*** Begin section ***
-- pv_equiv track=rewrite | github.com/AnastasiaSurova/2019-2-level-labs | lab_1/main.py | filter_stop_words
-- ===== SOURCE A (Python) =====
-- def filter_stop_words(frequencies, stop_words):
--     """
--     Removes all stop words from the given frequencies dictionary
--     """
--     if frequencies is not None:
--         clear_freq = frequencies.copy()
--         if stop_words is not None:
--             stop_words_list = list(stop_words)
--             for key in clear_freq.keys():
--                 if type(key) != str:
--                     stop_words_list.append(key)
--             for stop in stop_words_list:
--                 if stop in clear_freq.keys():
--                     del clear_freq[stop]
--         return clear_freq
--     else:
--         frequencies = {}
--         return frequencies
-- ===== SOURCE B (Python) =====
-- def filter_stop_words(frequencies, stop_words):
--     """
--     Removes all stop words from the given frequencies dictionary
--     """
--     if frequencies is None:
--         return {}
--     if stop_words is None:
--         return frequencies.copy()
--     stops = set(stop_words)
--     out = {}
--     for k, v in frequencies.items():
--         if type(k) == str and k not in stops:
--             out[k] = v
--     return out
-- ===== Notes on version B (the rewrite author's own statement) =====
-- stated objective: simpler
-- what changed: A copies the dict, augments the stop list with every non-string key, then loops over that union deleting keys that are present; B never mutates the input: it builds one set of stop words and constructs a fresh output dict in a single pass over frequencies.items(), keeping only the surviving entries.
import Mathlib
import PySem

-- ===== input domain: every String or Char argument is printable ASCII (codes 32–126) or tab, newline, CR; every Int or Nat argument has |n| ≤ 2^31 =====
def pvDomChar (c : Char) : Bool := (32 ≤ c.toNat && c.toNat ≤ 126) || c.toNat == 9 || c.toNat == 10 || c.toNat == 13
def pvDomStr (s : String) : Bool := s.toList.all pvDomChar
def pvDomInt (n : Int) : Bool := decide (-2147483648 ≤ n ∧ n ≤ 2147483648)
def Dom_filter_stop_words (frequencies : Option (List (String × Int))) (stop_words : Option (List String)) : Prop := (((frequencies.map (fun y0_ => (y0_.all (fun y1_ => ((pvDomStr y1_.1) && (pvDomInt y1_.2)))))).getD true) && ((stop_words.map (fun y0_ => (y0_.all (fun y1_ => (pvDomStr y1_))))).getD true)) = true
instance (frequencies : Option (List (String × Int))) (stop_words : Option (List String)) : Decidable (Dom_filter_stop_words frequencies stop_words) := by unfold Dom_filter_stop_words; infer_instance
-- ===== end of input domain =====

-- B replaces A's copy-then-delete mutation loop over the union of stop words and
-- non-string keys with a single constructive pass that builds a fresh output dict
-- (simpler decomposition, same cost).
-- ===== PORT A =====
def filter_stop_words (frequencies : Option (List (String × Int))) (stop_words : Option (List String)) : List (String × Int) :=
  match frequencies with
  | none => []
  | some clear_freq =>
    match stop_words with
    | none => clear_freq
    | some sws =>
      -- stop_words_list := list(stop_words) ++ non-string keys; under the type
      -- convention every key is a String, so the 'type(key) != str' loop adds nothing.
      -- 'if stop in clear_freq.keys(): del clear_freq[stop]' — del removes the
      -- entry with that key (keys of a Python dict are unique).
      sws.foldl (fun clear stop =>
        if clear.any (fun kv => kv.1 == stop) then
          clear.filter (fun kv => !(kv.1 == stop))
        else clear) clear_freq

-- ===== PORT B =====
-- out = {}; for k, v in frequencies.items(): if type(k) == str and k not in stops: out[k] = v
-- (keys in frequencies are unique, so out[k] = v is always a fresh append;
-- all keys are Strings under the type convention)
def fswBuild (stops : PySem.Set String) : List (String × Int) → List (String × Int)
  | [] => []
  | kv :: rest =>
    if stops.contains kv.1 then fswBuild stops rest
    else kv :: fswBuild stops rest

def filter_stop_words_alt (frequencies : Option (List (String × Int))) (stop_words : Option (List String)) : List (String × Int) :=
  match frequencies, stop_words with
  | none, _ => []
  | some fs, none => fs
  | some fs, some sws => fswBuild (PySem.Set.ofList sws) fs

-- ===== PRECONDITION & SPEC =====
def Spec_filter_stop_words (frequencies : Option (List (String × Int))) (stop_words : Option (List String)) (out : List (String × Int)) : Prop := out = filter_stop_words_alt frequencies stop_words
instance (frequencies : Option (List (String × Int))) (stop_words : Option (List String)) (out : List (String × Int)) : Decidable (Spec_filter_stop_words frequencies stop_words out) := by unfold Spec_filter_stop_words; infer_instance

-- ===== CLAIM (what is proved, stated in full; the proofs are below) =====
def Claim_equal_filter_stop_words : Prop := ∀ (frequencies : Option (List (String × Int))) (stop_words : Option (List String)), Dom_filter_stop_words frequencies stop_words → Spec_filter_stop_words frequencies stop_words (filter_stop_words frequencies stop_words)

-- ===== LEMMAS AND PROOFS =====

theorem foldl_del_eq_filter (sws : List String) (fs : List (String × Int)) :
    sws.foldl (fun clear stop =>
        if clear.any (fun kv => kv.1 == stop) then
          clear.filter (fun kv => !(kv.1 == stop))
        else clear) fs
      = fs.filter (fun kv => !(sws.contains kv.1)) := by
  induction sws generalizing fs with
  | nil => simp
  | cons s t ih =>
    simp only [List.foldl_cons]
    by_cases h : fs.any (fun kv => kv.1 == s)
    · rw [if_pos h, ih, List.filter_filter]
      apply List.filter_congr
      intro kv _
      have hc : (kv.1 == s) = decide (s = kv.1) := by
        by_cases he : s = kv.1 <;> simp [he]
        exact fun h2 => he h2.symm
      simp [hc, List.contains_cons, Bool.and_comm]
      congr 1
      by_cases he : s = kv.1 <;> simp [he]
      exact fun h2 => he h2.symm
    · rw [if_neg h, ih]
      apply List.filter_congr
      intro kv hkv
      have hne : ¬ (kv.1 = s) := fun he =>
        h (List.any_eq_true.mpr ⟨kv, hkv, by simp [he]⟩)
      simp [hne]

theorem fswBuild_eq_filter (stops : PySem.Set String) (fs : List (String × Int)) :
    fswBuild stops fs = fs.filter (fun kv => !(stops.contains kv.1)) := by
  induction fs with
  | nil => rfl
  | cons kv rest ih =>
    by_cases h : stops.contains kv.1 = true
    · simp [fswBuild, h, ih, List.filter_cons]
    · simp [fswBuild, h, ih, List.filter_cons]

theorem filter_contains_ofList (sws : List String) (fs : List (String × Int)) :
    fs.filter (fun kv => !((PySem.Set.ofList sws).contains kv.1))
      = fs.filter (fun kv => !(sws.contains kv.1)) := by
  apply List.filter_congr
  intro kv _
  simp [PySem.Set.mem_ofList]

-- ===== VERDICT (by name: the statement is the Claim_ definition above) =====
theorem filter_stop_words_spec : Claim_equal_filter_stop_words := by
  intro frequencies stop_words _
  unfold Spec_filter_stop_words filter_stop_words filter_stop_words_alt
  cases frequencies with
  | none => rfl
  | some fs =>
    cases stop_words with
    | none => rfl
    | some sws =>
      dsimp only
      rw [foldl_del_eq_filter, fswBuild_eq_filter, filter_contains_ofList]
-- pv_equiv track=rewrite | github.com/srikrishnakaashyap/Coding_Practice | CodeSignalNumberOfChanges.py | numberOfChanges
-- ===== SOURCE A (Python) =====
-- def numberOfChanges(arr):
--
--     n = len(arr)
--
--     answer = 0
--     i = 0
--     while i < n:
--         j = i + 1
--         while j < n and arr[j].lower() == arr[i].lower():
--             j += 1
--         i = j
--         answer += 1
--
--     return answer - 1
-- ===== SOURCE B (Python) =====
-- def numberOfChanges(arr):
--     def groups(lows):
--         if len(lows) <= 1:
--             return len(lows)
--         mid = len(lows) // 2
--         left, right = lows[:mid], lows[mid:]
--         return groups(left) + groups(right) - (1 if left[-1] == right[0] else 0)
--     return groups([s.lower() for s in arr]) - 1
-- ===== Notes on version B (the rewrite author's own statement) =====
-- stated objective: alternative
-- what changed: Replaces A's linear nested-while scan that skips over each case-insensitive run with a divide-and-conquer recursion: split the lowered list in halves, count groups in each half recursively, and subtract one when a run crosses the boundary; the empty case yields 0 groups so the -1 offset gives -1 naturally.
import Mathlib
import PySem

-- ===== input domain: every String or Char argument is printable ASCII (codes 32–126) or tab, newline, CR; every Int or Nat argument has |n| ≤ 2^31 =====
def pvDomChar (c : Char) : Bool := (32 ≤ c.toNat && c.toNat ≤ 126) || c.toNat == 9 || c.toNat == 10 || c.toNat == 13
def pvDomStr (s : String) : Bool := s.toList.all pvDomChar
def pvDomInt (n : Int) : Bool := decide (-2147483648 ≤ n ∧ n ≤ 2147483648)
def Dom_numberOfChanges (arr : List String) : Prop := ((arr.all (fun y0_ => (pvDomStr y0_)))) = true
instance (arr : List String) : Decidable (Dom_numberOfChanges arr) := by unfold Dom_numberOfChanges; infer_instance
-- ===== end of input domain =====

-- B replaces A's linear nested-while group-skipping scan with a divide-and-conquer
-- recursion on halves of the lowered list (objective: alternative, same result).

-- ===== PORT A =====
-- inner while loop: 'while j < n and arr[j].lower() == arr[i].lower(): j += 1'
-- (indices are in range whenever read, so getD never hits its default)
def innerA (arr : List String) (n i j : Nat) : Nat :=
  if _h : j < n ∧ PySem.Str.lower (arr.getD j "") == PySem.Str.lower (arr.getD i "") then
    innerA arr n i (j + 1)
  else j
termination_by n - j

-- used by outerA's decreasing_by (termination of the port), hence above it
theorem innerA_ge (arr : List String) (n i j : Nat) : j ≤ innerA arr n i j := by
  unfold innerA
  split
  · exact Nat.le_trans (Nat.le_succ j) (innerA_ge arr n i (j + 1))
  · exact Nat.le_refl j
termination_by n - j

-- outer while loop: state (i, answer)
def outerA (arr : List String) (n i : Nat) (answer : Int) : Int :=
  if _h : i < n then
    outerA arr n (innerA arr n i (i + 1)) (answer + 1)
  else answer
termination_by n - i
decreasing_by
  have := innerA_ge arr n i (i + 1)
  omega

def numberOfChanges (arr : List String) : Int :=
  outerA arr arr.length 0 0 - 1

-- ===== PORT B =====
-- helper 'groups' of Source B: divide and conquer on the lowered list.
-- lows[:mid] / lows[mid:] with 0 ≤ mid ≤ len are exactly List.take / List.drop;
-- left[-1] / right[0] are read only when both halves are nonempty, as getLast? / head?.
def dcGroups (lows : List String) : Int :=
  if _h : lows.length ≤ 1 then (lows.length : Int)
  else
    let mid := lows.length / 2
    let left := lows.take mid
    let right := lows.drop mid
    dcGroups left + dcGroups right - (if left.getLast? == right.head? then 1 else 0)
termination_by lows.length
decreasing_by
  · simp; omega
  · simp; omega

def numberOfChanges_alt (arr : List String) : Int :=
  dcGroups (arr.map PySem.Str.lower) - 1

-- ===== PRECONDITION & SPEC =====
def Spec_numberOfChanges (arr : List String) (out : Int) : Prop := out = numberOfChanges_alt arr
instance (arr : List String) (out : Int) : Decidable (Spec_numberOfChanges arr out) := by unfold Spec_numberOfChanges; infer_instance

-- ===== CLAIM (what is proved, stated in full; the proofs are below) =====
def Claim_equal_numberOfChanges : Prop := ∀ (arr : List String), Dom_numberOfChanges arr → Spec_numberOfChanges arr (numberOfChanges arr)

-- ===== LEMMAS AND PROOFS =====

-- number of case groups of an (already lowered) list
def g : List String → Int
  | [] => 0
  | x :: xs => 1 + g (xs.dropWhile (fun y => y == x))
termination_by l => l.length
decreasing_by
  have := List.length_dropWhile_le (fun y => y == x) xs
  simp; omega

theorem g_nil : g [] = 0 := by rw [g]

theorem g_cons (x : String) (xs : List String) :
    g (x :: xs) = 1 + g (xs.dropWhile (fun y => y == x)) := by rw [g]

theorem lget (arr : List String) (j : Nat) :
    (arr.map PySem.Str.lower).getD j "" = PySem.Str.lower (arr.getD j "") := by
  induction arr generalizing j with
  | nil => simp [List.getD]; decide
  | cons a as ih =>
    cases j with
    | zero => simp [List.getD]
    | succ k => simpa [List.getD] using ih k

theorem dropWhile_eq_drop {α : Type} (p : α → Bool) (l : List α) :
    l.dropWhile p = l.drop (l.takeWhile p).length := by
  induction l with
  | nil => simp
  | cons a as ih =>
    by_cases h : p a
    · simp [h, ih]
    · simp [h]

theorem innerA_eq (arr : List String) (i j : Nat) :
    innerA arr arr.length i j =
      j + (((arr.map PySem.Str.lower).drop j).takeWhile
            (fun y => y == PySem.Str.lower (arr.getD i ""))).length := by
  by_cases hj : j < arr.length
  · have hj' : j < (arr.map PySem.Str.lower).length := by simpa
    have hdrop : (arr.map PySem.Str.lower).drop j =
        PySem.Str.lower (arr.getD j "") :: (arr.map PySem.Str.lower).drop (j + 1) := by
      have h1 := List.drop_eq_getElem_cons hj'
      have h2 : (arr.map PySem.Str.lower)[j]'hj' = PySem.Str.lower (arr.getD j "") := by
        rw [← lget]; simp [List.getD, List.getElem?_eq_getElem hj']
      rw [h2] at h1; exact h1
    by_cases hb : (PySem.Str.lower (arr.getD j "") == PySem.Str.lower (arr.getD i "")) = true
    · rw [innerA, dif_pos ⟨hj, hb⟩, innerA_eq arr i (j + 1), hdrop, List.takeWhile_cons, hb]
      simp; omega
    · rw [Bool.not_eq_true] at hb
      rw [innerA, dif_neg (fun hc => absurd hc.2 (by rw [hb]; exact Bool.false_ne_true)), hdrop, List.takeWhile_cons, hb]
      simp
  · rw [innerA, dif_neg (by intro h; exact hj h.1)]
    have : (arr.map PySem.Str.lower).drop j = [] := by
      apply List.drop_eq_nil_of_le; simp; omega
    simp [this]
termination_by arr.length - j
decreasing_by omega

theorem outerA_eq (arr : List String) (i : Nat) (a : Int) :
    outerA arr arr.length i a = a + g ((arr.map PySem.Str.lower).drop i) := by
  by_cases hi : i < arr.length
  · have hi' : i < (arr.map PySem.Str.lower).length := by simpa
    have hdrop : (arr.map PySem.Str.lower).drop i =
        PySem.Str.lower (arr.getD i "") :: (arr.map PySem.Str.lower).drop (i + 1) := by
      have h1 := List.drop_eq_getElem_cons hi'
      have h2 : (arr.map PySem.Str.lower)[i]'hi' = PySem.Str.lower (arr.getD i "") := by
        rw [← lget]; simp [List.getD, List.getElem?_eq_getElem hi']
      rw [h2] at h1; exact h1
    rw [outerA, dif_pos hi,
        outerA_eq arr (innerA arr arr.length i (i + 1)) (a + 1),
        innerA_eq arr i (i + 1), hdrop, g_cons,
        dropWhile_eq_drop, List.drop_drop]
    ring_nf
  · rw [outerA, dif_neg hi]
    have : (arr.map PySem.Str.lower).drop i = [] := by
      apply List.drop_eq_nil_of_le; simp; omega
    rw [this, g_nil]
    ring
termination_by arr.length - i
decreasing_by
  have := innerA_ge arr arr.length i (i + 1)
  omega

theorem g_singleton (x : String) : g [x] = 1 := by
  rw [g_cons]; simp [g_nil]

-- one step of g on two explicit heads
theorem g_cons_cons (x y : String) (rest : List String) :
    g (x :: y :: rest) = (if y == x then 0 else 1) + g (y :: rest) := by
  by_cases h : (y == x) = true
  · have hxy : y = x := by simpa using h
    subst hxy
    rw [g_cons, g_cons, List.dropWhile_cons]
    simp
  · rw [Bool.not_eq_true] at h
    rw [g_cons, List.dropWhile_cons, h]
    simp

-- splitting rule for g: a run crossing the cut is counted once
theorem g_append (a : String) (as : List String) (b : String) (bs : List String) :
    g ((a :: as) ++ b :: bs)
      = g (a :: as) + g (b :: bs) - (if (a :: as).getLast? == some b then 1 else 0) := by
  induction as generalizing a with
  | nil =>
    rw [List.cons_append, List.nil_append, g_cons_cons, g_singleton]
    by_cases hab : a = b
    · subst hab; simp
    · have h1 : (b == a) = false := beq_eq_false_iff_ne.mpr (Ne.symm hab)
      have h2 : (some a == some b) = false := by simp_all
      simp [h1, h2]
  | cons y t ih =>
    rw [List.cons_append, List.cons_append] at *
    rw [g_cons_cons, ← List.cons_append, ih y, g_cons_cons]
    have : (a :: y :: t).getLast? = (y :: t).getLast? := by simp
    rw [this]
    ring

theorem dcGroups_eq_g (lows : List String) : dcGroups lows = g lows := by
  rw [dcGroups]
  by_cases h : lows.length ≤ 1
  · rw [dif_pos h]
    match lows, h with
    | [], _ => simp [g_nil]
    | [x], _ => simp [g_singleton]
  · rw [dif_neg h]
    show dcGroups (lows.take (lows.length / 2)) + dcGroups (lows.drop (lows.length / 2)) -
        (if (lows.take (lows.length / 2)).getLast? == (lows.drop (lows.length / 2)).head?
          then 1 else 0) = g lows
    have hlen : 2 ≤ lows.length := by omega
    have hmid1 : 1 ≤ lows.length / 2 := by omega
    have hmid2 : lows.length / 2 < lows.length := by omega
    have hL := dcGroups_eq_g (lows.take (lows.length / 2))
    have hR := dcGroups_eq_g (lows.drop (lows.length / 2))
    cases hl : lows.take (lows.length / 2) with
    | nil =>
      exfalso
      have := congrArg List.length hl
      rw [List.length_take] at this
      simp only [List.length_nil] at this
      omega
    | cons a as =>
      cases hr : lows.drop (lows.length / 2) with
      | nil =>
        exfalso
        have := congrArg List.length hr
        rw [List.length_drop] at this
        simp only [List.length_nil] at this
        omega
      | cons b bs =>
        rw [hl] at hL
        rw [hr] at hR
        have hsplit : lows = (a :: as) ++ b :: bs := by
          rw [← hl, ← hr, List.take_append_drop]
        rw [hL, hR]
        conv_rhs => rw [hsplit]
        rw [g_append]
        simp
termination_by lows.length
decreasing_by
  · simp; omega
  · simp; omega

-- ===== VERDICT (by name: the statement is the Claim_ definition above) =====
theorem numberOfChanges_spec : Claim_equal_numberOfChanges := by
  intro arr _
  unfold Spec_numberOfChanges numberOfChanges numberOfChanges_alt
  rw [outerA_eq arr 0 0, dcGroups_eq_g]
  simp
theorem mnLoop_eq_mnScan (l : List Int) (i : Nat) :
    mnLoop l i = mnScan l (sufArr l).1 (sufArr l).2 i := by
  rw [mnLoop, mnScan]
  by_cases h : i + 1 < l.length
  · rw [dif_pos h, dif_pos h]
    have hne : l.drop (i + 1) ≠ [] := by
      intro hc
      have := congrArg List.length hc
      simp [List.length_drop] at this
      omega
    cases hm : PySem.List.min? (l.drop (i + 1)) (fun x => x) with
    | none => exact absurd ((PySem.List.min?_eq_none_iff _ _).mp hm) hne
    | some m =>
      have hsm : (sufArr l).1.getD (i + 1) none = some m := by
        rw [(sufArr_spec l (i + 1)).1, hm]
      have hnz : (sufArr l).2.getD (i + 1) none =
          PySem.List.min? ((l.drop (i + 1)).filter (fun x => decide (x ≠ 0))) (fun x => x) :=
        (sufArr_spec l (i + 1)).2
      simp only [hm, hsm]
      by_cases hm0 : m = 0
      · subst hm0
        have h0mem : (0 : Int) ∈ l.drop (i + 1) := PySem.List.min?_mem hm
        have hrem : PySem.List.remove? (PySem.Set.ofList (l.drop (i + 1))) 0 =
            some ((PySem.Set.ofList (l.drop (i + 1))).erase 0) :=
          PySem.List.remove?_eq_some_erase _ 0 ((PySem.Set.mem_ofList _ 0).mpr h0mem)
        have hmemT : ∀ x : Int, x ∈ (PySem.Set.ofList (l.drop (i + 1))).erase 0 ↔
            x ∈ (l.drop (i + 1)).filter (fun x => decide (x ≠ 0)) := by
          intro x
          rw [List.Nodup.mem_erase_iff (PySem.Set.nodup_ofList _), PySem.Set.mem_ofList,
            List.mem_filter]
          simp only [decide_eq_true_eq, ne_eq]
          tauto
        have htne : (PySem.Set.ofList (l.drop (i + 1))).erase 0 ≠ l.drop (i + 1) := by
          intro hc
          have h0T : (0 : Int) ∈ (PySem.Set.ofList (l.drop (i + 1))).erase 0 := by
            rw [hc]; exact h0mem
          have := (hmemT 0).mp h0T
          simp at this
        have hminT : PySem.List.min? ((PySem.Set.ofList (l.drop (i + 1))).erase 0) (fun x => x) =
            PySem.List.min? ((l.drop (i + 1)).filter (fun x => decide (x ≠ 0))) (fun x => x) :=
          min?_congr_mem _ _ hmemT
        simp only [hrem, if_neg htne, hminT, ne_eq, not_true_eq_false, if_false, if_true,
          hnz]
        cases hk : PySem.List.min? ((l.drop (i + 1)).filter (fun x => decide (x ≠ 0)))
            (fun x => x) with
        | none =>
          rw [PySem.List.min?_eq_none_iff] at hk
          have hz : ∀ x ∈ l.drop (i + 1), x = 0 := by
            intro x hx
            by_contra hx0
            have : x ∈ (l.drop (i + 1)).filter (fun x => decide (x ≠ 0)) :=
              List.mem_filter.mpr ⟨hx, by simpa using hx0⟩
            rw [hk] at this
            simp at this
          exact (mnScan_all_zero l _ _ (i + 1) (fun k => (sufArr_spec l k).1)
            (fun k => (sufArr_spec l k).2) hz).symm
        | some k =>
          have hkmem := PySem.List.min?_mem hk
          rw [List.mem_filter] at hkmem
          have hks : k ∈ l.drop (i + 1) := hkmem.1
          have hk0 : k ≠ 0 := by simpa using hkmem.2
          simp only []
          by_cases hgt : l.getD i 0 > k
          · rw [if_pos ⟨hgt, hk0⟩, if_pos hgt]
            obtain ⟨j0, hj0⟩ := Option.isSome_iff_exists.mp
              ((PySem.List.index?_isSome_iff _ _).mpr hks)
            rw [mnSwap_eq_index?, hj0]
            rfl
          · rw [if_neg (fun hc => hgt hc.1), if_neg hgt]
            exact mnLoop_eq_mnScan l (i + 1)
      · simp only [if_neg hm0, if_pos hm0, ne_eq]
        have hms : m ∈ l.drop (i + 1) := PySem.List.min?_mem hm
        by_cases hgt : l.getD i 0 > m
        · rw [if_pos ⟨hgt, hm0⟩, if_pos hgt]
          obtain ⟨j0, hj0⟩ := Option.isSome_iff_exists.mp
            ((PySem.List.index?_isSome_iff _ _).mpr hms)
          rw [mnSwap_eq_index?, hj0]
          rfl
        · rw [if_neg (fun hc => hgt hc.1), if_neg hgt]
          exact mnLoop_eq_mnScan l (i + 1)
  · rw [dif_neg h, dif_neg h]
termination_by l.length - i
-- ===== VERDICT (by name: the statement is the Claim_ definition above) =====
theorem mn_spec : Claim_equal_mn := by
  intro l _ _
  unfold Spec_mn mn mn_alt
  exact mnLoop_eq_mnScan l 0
*** End section ***
• [Task details]:
Would you please transcribe the lines above exactly, starting with the first line of the material and ending with the line that has "frequencies is not"?

• [Response for this exercise]:
-- pv_equiv track=rewrite | github.com/AnastasiaSurova/2019-2-level-labs | lab_1/main.py | filter_stop_words
-- ===== SOURCE A (Python) =====
-- def filter_stop_words(frequencies, stop_words):
--     """
--     Removes all stop words from the given frequencies dictionary
--     """
--     if frequencies is not None:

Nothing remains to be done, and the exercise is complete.